O profundo impacto que os indígenas brasileiros provocaram nos viajantes europeus dos séculos 16 e 17, ao serem vistos – desnudos, depilados, cantando, dançando e devorando-se uns aos outros – pelas matas e praias do Novo Mundo, foi largamente amplificado pelo fato de eles ostentarem seus formosos corpos pintados com largas listras horizontais vermelhas e negras. O rubro, que remetia ao sangue, provinha do urucum – fruta em forma de cápsula, com a casca profusamente armada de espinhos. Já o preto, escuro como a noite dos tempos, era obtido a partir do sumo do jenipapo. Com o rosto, o tronco e os membros listrados daquela forma, os dentes luzindo em contrastante alvura e os cabelos negros cortados em tonsura, os "brasílicos" assomaram-se ante o olhar estrangeiro de forma simultaneamente galante e assombrosa.
Tenho cá para mim que, ao adotar o vermelho e o negro como as cores de seu uniforme e de sua bandeira, o Clube de Regatas do Flamengo acabou por acessar um espectro, uma memória, uma reminiscência ao mesmo tempo arquetípica e espantosa no imaginário brasileiro. E por isso mesmo tornou-se – no mínimo ao longo das décadas de 1930, 40 e 50 – uma paixão nacional, quando menos do Rio de Janeiro para cima (embora Santa Catarina e partes do Paraná possam ser incluídas no rol do fervor rubro-negro). A própria ressonância da palavra Flamengo – a doçura sonora do "fla", seguido de duas sílabas tão malemolentes ("mengo") – talvez também tenha algo a ver com essa magia. Sem falar, é claro, no temor reverencial que o termo sempre despertou na psique luso-brasileira.
Sim, o gentílico "flamengo" era empregado tanto pelos portugueses quanto pelos brasileiros para designar holandeses, belgas, batavos, neerlandeses e demais habitantes dos Países Baixos, as Flandres. Flamengo, aliás, provém de Flandres – palavra que significa "alagadiço", quando não "enchente". E a praia do Flamengo, onde o dito clube de regatas nasceu, foi assim batizada porque o holandês (ou "flamengo") Olivier van Noort tentou invadir o Rio em abril de 1699 (dois meses após o Carnaval...) e foi ali repelido. O Clube de Regatas do Flamengo foi fundado naquela mesma praia, em 15 de novembro de 1895 – talvez não por acaso depois que um barco com oito remadores ali naufragou.

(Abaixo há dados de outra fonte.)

-- pv_equiv track=rewrite | github.com/mporter2024/SHIELD_SAVER | Backend/routes/ai.py | _build_starter_task_titles
-- ===== SOURCE A (Python) =====
-- def _normalize_text(value):
--     return (value or "").strip().lower()
--
-- def _build_starter_task_titles(event):
--     title = _normalize_text(event.get("title"))
--     description = _normalize_text(event.get("description"))
--     location = _normalize_text(event.get("location"))
--     guest_count = int(event.get("guest_count") or 0)
--
--     combined = f"{title} {description} {location}"
--
--     tasks = [
--         "Confirm venue",
--         "Send invitations",
--     ]
--
--     if "network" in combined or "mixer" in combined:
--         tasks.extend([
--             "Prepare guest check-in list",
--             "Arrange name tags",
--         ])
--
--     if "fundrais" in combined or "donation" in combined or "charity" in combined:
--         tasks.extend([
--             "Set up donation process",
--             "Prepare promotional materials",
--             "Reach out to sponsors",
--         ])
--
--     if "workshop" in combined or "training" in combined or "seminar" in combined:
--         tasks.extend([
--             "Prepare presentation materials",
--             "Confirm speaker or facilitator",
--             "Test room equipment",
--         ])
--
--     if "party" in combined or "celebration" in combined:
--         tasks.extend([
--             "Plan decorations",
--             "Prepare music or entertainment",
--         ])
--
--     if "cater" in combined or "food" in combined:
--         tasks.append("Arrange catering")
--
--     if guest_count >= 75:
--         tasks.extend([
--             "Assign event staff or volunteers",
--             "Review crowd flow and seating",
--         ])
--
--     if guest_count >= 150:
--         tasks.append("Review security needs")
--
--     deduped = []
--     seen = set()
--     for task in tasks:
--         key = task.lower()
--         if key not in seen:
--             seen.add(key)
--             deduped.append(task)
--
--     return deduped
-- ===== SOURCE B (Python) =====
-- _KEYWORD_RULES = [
--     (("network", "mixer"),
--      ["Prepare guest check-in list", "Arrange name tags"]),
--     (("fundrais", "donation", "charity"),
--      ["Set up donation process", "Prepare promotional materials", "Reach out to sponsors"]),
--     (("workshop", "training", "seminar"),
--      ["Prepare presentation materials", "Confirm speaker or facilitator", "Test room equipment"]),
--     (("party", "celebration"),
--      ["Plan decorations", "Prepare music or entertainment"]),
--     (("cater", "food"),
--      ["Arrange catering"]),
-- ]
--
-- _THRESHOLD_RULES = [
--     (75, ["Assign event staff or volunteers", "Review crowd flow and seating"]),
--     (150, ["Review security needs"]),
-- ]
--
--
-- def _build_starter_task_titles(event):
--     def norm(value):
--         return (value or "").strip().lower()
--
--     combined = f"{norm(event.get('title'))} {norm(event.get('description'))} {norm(event.get('location'))}"
--     guest_count = int(event.get("guest_count") or 0)
--
--     tasks = ["Confirm venue", "Send invitations"]
--     for keywords, extra in _KEYWORD_RULES:
--         if any(kw in combined for kw in keywords):
--             tasks += extra
--     for minimum, extra in _THRESHOLD_RULES:
--         if guest_count >= minimum:
--             tasks += extra
--     # All rule titles are pairwise distinct (even case-insensitively), so no
--     # dedup pass is needed.
--     return tasks
-- ===== Notes on version B (the rewrite author's own statement) =====
-- stated objective: simpler
-- what changed: B replaces A's hard-coded chain of if-blocks with a data-driven rule table (keyword rules and guest-count thresholds folded over in one loop each) and drops the dedup pass entirely, which is a no-op because all rule titles are pairwise distinct even case-insensitively.
import Mathlib
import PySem

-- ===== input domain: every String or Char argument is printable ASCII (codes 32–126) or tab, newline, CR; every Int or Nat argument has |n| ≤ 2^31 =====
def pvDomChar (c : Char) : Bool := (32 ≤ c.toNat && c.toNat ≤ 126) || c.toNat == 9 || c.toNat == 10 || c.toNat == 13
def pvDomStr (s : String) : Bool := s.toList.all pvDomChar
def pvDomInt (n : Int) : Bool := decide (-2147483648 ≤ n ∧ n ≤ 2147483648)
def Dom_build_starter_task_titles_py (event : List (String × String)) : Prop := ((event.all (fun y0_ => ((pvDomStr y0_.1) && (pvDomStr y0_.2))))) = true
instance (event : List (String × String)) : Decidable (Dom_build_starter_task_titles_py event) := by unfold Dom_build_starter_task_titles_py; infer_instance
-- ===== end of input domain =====

-- ===== PORT A =====
-- B replaces the hard-coded if-chain with a rule table and drops the dedup
-- pass (a no-op: all rule titles are pairwise distinct, even lowercased).
def pvNormalizeA (value : Option String) : String :=
  PySem.Str.lower (PySem.Str.strip (value.getD ""))

def build_starter_task_titles_py (event : List (String × String)) : List String :=
  let title := pvNormalizeA (event.lookup "title")
  let description := pvNormalizeA (event.lookup "description")
  let location := pvNormalizeA (event.lookup "location")
  -- int(event.get("guest_count") or 0): Pre_ guarantees the string parses; none-case defaults to 0
  let guest_count : Int :=
    match event.lookup "guest_count" with
    | none => 0
    | some s => if s = "" then 0 else (PySem.Int.ofStr? s).getD 0
  let combined := title ++ " " ++ description ++ " " ++ location
  let tasks := ["Confirm venue", "Send invitations"]
  let tasks := if PySem.Str.isIn "network" combined || PySem.Str.isIn "mixer" combined then
      tasks ++ ["Prepare guest check-in list", "Arrange name tags"] else tasks
  let tasks := if PySem.Str.isIn "fundrais" combined || PySem.Str.isIn "donation" combined || PySem.Str.isIn "charity" combined then
      tasks ++ ["Set up donation process", "Prepare promotional materials", "Reach out to sponsors"] else tasks
  let tasks := if PySem.Str.isIn "workshop" combined || PySem.Str.isIn "training" combined || PySem.Str.isIn "seminar" combined then
      tasks ++ ["Prepare presentation materials", "Confirm speaker or facilitator", "Test room equipment"] else tasks
  let tasks := if PySem.Str.isIn "party" combined || PySem.Str.isIn "celebration" combined then
      tasks ++ ["Plan decorations", "Prepare music or entertainment"] else tasks
  let tasks := if PySem.Str.isIn "cater" combined || PySem.Str.isIn "food" combined then
      tasks ++ ["Arrange catering"] else tasks
  let tasks := if guest_count ≥ 75 then
      tasks ++ ["Assign event staff or volunteers", "Review crowd flow and seating"] else tasks
  let tasks := if guest_count ≥ 150 then
      tasks ++ ["Review security needs"] else tasks
  -- dedup loop: seen is a Python set of lowered keys, deduped the kept tasks
  (tasks.foldl
    (fun (acc : List String × PySem.Set String) task =>
      let key := PySem.Str.lower task
      if acc.2.contains key then acc else (acc.1 ++ [task], acc.2.add key))
    ([], PySem.Set.empty)).1

-- ===== PORT B =====
def pvKeywordRules : List (List String × List String) :=
  [ (["network", "mixer"],
     ["Prepare guest check-in list", "Arrange name tags"]),
    (["fundrais", "donation", "charity"],
     ["Set up donation process", "Prepare promotional materials", "Reach out to sponsors"]),
    (["workshop", "training", "seminar"],
     ["Prepare presentation materials", "Confirm speaker or facilitator", "Test room equipment"]),
    (["party", "celebration"],
     ["Plan decorations", "Prepare music or entertainment"]),
    (["cater", "food"],
     ["Arrange catering"]) ]

def pvThresholdRules : List (Int × List String) :=
  [ (75, ["Assign event staff or volunteers", "Review crowd flow and seating"]),
    (150, ["Review security needs"]) ]

def pvNormB (value : Option String) : String :=
  PySem.Str.lower (PySem.Str.strip (value.getD ""))

def build_starter_task_titles_py_alt (event : List (String × String)) : List String :=
  let combined := pvNormB (event.lookup "title") ++ " " ++
      pvNormB (event.lookup "description") ++ " " ++
      pvNormB (event.lookup "location")
  let guest_count : Int :=
    match event.lookup "guest_count" with
    | none => 0
    | some s => if s = "" then 0 else (PySem.Int.ofStr? s).getD 0
  let tasks := pvKeywordRules.foldl
    (fun tasks r => if r.1.any (fun kw => PySem.Str.isIn kw combined) then tasks ++ r.2 else tasks)
    ["Confirm venue", "Send invitations"]
  pvThresholdRules.foldl
    (fun tasks r => if guest_count ≥ r.1 then tasks ++ r.2 else tasks)
    tasks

Mesmo nascido de um soçobro (ou por conta disso), o Flamengo se tornou um símbolo, um clube, um time escancaradamente brasileiro: é a agremiação que tem a maior e mais animada torcida do mundo. O Flamengo é exuberante, colorido, dinâmico, alegre – e também descaradamente hedonista, descuidado, arrogante e prepotente. O Flamengo é a cara do Brasil: reúne tudo o que o país tem de bom e muito do que ele tem de péssimo.
O Flamengo merece perdão instantâneo? Estou louco ou a tal hashtag #forçaFlamengo traz em si um quê de cumplicidade? Acho que "não força, Flamengo" estaria mais de acordo com as dimensões duma tragédia bem similar a um crime.